■ **Description of the task**: Print all records exactly, leaving nothing out.

■ **Records to process**:
"""

-- the digits at B's reversed start positions are exactly the starters scanned from the right
theorem pv_bval (ds : List Int) :
    ((pvBStarts ds.reverse).reverse).map (fun i => ds.reverse.getD i 0) = pvStartersRec ds := by
  induction ds with
  | nil => rfl
  | cons d t ih =>
    cases t with
    | nil => simp [pvBStarts, pvStartersRec, List.range_succ]
    | cons e t' =>
      set L := (e :: t').length with hL
      have hDrev : (d :: e :: t').reverse = (e :: t').reverse ++ [d] := by simp
      have hlen : (d :: e :: t').reverse.length = L + 1 := by simp [hL]
      have hrevlen : (e :: t').reverse.length = L := by simp [hL]
      have hL1 : L = t'.length + 1 := by simp [hL]
      -- predicate agreement on indices below L
      have hpred : ∀ i ∈ List.range L,
          (decide (i = 0) || decide ((d :: e :: t').reverse.getD i 0 ≤ (d :: e :: t').reverse.getD (i - 1) 0))
          = (decide (i = 0) || decide ((e :: t').reverse.getD i 0 ≤ (e :: t').reverse.getD (i - 1) 0)) := by
        intro i hi
        have hiL : i < L := List.mem_range.mp hi
        by_cases hi0 : i = 0
        · simp [hi0]
        · have h1 : i - 1 < L := by omega
          rw [hDrev, List.getD_append _ _ _ _ (by omega), List.getD_append _ _ _ _ (by omega)]
      have hsplit : pvBStarts (d :: e :: t').reverse
          = pvBStarts (e :: t').reverse ++ (if d ≤ e then [L] else []) := by
        unfold pvBStarts
        rw [hlen, hrevlen, List.range_succ, List.filter_append]
        congr 1
        · exact List.filter_congr (by
            intro i hi
            simpa using hpred i hi)
        · have hgL : (d :: e :: t').reverse.getD L 0 = d := by
            rw [hDrev, List.getD_append_right _ _ _ _ (by omega)]
            have hz : L - (t'.length + 1) = 0 := by omega
            simp [hz]
          have hgL1 : (d :: e :: t').reverse.getD (L - 1) 0 = e := by
            rw [hDrev, List.getD_append _ _ _ _ (by simp [hL])]
            have : (e :: t').reverse = t'.reverse ++ [e] := by simp
            rw [this, List.getD_append_right _ _ _ _ (by simp [hL])]
            simp [hL]
          simp only [List.filter, hgL, hgL1]
          by_cases hde : d ≤ e
          · simp [hde, hL]
          · simp [hde, hL]
      rw [hsplit, List.reverse_append, List.map_append]
      have hmain : ((pvBStarts (e :: t').reverse).reverse).map (fun i => (d :: e :: t').reverse.getD i 0)
          = pvStartersRec (e :: t') := by
        rw [← ih]
        refine List.map_congr_left ?_
        intro i hi
        have hiL : i < L := by
          have := List.mem_reverse.mp hi
          have := List.mem_range.mp (List.mem_of_mem_filter this)
          omega
        rw [hDrev, List.getD_append _ _ _ _ (by omega)]
      rw [hmain]
      by_cases hde : d ≤ e
      · simp only [if_pos hde, List.reverse_cons, List.reverse_nil, List.nil_append, List.map_cons, List.map_nil]
        have g1 : (t'.reverse ++ [e] ++ [d]).getD L 0 = d := by
          rw [List.getD_append_right _ _ _ _ (by simp [hL])]
          simp [hL]
        rw [g1]
        rw [show pvStartersRec (d :: e :: t') = d :: pvStartersRec (e :: t') from by
          rw [pvStartersRec, if_pos hde]]
        rfl
      · simp only [if_neg hde, List.reverse_nil, List.map_nil]
        rw [show pvStartersRec (d :: e :: t') = pvStartersRec (e :: t') from by
          rw [pvStartersRec, if_neg hde]]
        rfl


-- B's body after the digit list is known: the if/indexing equals a getD into the mapped starter list
theorem pv_alt_body (D : List Int) (k : Int) (hk : 0 ≤ k) :
    (if k < (((pvBStarts D).reverse.length : Nat) : Int) then
        (PySem.List.pyGet? (pvBStarts D).reverse k).map (fun i => D.getD i 0)
      else some 0)
    = some ((((pvBStarts D).reverse).map (fun i => D.getD i 0)).getD k.toNat 0) := by
  by_cases hkl : k < (((pvBStarts D).reverse.length : Nat) : Int)
  · have hklt : k.toNat < (pvBStarts D).reverse.length := by omega
    have hkc : k = ((k.toNat : Nat) : Int) := by omega
    rw [if_pos hkl, hkc, PySem.List.pyGet?_natCast,
      List.getElem?_eq_getElem hklt, Option.map_some]
    conv_rhs => rw [List.getD_eq_getElem _ _ (by rw [List.length_map]; exact hklt), List.getElem_map]
    simp only [Int.toNat_natCast]
  · rw [if_neg hkl, List.getD_eq_default _ _ (by rw [List.length_map]; omega)]

theorem pv_alt_eq (n : Int) (k : Int) (hk : 0 ≤ k) (D : List Int)
    (hD : (PySem.Int.toStr n).toList.mapM (fun c => PySem.Int.ofStr? (String.mk [c])) = some D) :
    get_k_run_starter_alt n k
      = some ((((pvBStarts D).reverse).map (fun i => D.getD i 0)).getD k.toNat 0) := by
  unfold get_k_run_starter_alt
  rw [hD]
  exact pv_alt_body D k hk

-- ===== VERDICT (by name: the statement is the Claim_ definition above) =====
theorem get_k_run_starter_spec : Claim_equal_get_k_run_starter := by
  intro n k _ hpre
  obtain ⟨hn, hk⟩ := hpre
  unfold Spec_get_k_run_starter get_k_run_starter
  have hf : (k + 1).toNat = k.toNat + 1 := by omega
  rw [hf, pv_main k.toNat n hn]
  have hchars : (PySem.Int.toStr n).toList = pvMsb n.toNat := by
    rw [PySem.Int.toList_toStr, PySem.Int.toChars, if_neg (by omega), pv_toDigits_eq]
  by_cases h0 : n = 0
  · subst h0
    have hm0 : pvMsb (0 : Int).toNat = ['0'] := by
      rw [show (0 : Int).toNat = 0 from rfl, pvMsb]
      decide
    have hmm : (PySem.Int.toStr 0).toList.mapM (fun c => PySem.Int.ofStr? (String.mk [c]))
        = some [(0 : Int)] := by
      rw [hchars, hm0]; decide
    rw [pv_alt_eq 0 k hk [(0 : Int)] hmm, pvDigits_zero]
    have hmap0 : (((pvBStarts [(0 : Int)]).reverse).map (fun i => [(0 : Int)].getD i 0)) = [0] := by
      decide
    rw [hmap0]
    cases k.toNat <;> rfl
  · have hm : n.toNat ≠ 0 := by omega
    have hmsb : pvMsb n.toNat = ((pvNd n.toNat).reverse).map Nat.digitChar := by
      rw [pv_msb_eq n.toNat hm, List.map_reverse]
    have hmm : (PySem.Int.toStr n).toList.mapM (fun c => PySem.Int.ofStr? (String.mk [c]))
        = some ((pvDigits n).reverse) := by
      rw [hchars, hmsb, pv_mapM_decode _ (fun d hd => pv_nd_lt n.toNat d (List.mem_reverse.mp hd))]
      rw [pv_digits_eq n hn, List.map_reverse]
    rw [pv_alt_eq n k hk _ hmm]
    rw [show ((pvBStarts (pvDigits n).reverse).reverse).map (fun i => (pvDigits n).reverse.getD i 0)
          = pvStartersRec (pvDigits n) from pv_bval (pvDigits n)]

"""

■ **Exercise solution**:
-- the digits at B's reversed start positions are exactly the starters scanned from the right
theorem pv_bval (ds : List Int) :
    ((pvBStarts ds.reverse).reverse).map (fun i => ds.reverse.getD i 0) = pvStartersRec ds := by
  induction ds with
  | nil => rfl
  | cons d t ih =>
    cases t with
    | nil => simp [pvBStarts, pvStartersRec, List.range_succ]
    | cons e t' =>
      set L := (e :: t').length with hL
      have hDrev : (d :: e :: t').reverse = (e :: t').reverse ++ [d] := by simp
      have hlen : (d :: e :: t').reverse.length = L + 1 := by simp [hL]
      have hrevlen : (e :: t').reverse.length = L := by simp [hL]
      have hL1 : L = t'.length + 1 := by simp [hL]
      -- predicate agreement on indices below L
      have hpred : ∀ i ∈ List.range L,
          (decide (i = 0) || decide ((d :: e :: t').reverse.getD i 0 ≤ (d :: e :: t').reverse.getD (i - 1) 0))
          = (decide (i = 0) || decide ((e :: t').reverse.getD i 0 ≤ (e :: t').reverse.getD (i - 1) 0)) := by
        intro i hi
        have hiL : i < L := List.mem_range.mp hi
        by_cases hi0 : i = 0
        · simp [hi0]
        · have h1 : i - 1 < L := by omega
          rw [hDrev, List.getD_append _ _ _ _ (by omega), List.getD_append _ _ _ _ (by omega)]
      have hsplit : pvBStarts (d :: e :: t').reverse
          = pvBStarts (e :: t').reverse ++ (if d ≤ e then [L] else []) := by
        unfold pvBStarts
        rw [hlen, hrevlen, List.range_succ, List.filter_append]
        congr 1
        · exact List.filter_congr (by
            intro i hi
            simpa using hpred i hi)
        · have hgL : (d :: e :: t').reverse.getD L 0 = d := by
            rw [hDrev, List.getD_append_right _ _ _ _ (by omega)]
            have hz : L - (t'.length + 1) = 0 := by omega
            simp [hz]
          have hgL1 : (d :: e :: t').reverse.getD (L - 1) 0 = e := by
            rw [hDrev, List.getD_append _ _ _ _ (by simp [hL])]
            have : (e :: t').reverse = t'.reverse ++ [e] := by simp
            rw [this, List.getD_append_right _ _ _ _ (by simp [hL])]
            simp [hL]
          simp only [List.filter, hgL, hgL1]
          by_cases hde : d ≤ e
          · simp [hde, hL]
          · simp [hde, hL]
      rw [hsplit, List.reverse_append, List.map_append]
      have hmain : ((pvBStarts (e :: t').reverse).reverse).map (fun i => (d :: e :: t').reverse.getD i 0)
          = pvStartersRec (e :: t') := by
        rw [← ih]
        refine List.map_congr_left ?_
        intro i hi
        have hiL : i < L := by
          have := List.mem_reverse.mp hi
          have := List.mem_range.mp (List.mem_of_mem_filter this)
          omega
        rw [hDrev, List.getD_append _ _ _ _ (by omega)]
      rw [hmain]
      by_cases hde : d ≤ e
      · simp only [if_pos hde, List.reverse_cons, List.reverse_nil, List.nil_append, List.map_cons, List.map_nil]
        have g1 : (t'.reverse ++ [e] ++ [d]).getD L 0 = d := by
          rw [List.getD_append_right _ _ _ _ (by simp [hL])]
          simp [hL]
        rw [g1]
        rw [show pvStartersRec (d :: e :: t') = d :: pvStartersRec (e :: t') from by
          rw [pvStartersRec, if_pos hde]]
        rfl
      · simp only [if_neg hde, List.reverse_nil, List.map_nil]
        rw [show pvStartersRec (d :: e :: t') = pvStartersRec (e :: t') from by
          rw [pvStartersRec, if_neg hde]]
        rfl


-- B's body after the digit list is known: the if/indexing equals a getD into the mapped starter list
theorem pv_alt_body (D : List Int) (k : Int) (hk : 0 ≤ k) :
    (if k < (((pvBStarts D).reverse.length : Nat) : Int) then
        (PySem.List.pyGet? (pvBStarts D).reverse k).map (fun i => D.getD i 0)
      else some 0)
    = some ((((pvBStarts D).reverse).map (fun i => D.getD i 0)).getD k.toNat 0) := by
  by_cases hkl : k < (((pvBStarts D).reverse.length : Nat) : Int)
  · have hklt : k.toNat < (pvBStarts D).reverse.length := by omega
    have hkc : k = ((k.toNat : Nat) : Int) := by omega
    rw [if_pos hkl, hkc, PySem.List.pyGet?_natCast,
      List.getElem?_eq_getElem hklt, Option.map_some]
    conv_rhs => rw [List.getD_eq_getElem _ _ (by rw [List.length_map]; exact hklt), List.getElem_map]
    simp only [Int.toNat_natCast]
  · rw [if_neg hkl, List.getD_eq_default _ _ (by rw [List.length_map]; omega)]

theorem pv_alt_eq (n : Int) (k : Int) (hk : 0 ≤ k) (D : List Int)
    (hD : (PySem.Int.toStr n).toList.mapM (fun c => PySem.Int.ofStr? (String.mk [c])) = some D) :
    get_k_run_starter_alt n k
      = some ((((pvBStarts D).reverse).map (fun i => D.getD i 0)).getD k.toNat 0) := by
  unfold get_k_run_starter_alt
  rw [hD]
  exact pv_alt_body D k hk

-- ===== VERDICT (by name: the statement is the Claim_ definition above) =====
theorem get_k_run_starter_spec : Claim_equal_get_k_run_starter := by
  intro n k _ hpre
  obtain ⟨hn, hk⟩ := hpre
  unfold Spec_get_k_run_starter get_k_run_starter
  have hf : (k + 1).toNat = k.toNat + 1 := by omega
  rw [hf, pv_main k.toNat n hn]
  have hchars : (PySem.Int.toStr n).toList = pvMsb n.toNat := by
    rw [PySem.Int.toList_toStr, PySem.Int.toChars, if_neg (by omega), pv_toDigits_eq]
  by_cases h0 : n = 0
  · subst h0
    have hm0 : pvMsb (0 : Int).toNat = ['0'] := by
      rw [show (0 : Int).toNat = 0 from rfl, pvMsb]
      decide
    have hmm : (PySem.Int.toStr 0).toList.mapM (fun c => PySem.Int.ofStr? (String.mk [c]))
        = some [(0 : Int)] := by
      rw [hchars, hm0]; decide
    rw [pv_alt_eq 0 k hk [(0 : Int)] hmm, pvDigits_zero]
    have hmap0 : (((pvBStarts [(0 : Int)]).reverse).map (fun i => [(0 : Int)].getD i 0)) = [0] := by
      decide
    rw [hmap0]
    cases k.toNat <;> rfl
  · have hm : n.toNat ≠ 0 := by omega
    have hmsb : pvMsb n.toNat = ((pvNd n.toNat).reverse).map Nat.digitChar := by
      rw [pv_msb_eq n.toNat hm, List.map_reverse]
    have hmm : (PySem.Int.toStr n).toList.mapM (fun c => PySem.Int.ofStr? (String.mk [c]))
        = some ((pvDigits n).reverse) := by
      rw [hchars, hmsb, pv_mapM_decode _ (fun d hd => pv_nd_lt n.toNat d (List.mem_reverse.mp hd))]
      rw [pv_digits_eq n hn, List.map_reverse]
    rw [pv_alt_eq n k hk _ hmm]
    rw [show ((pvBStarts (pvDigits n).reverse).reverse).map (fun i => (pvDigits n).reverse.getD i 0)
          = pvStartersRec (pvDigits n) from pv_bval (pvDigits n)]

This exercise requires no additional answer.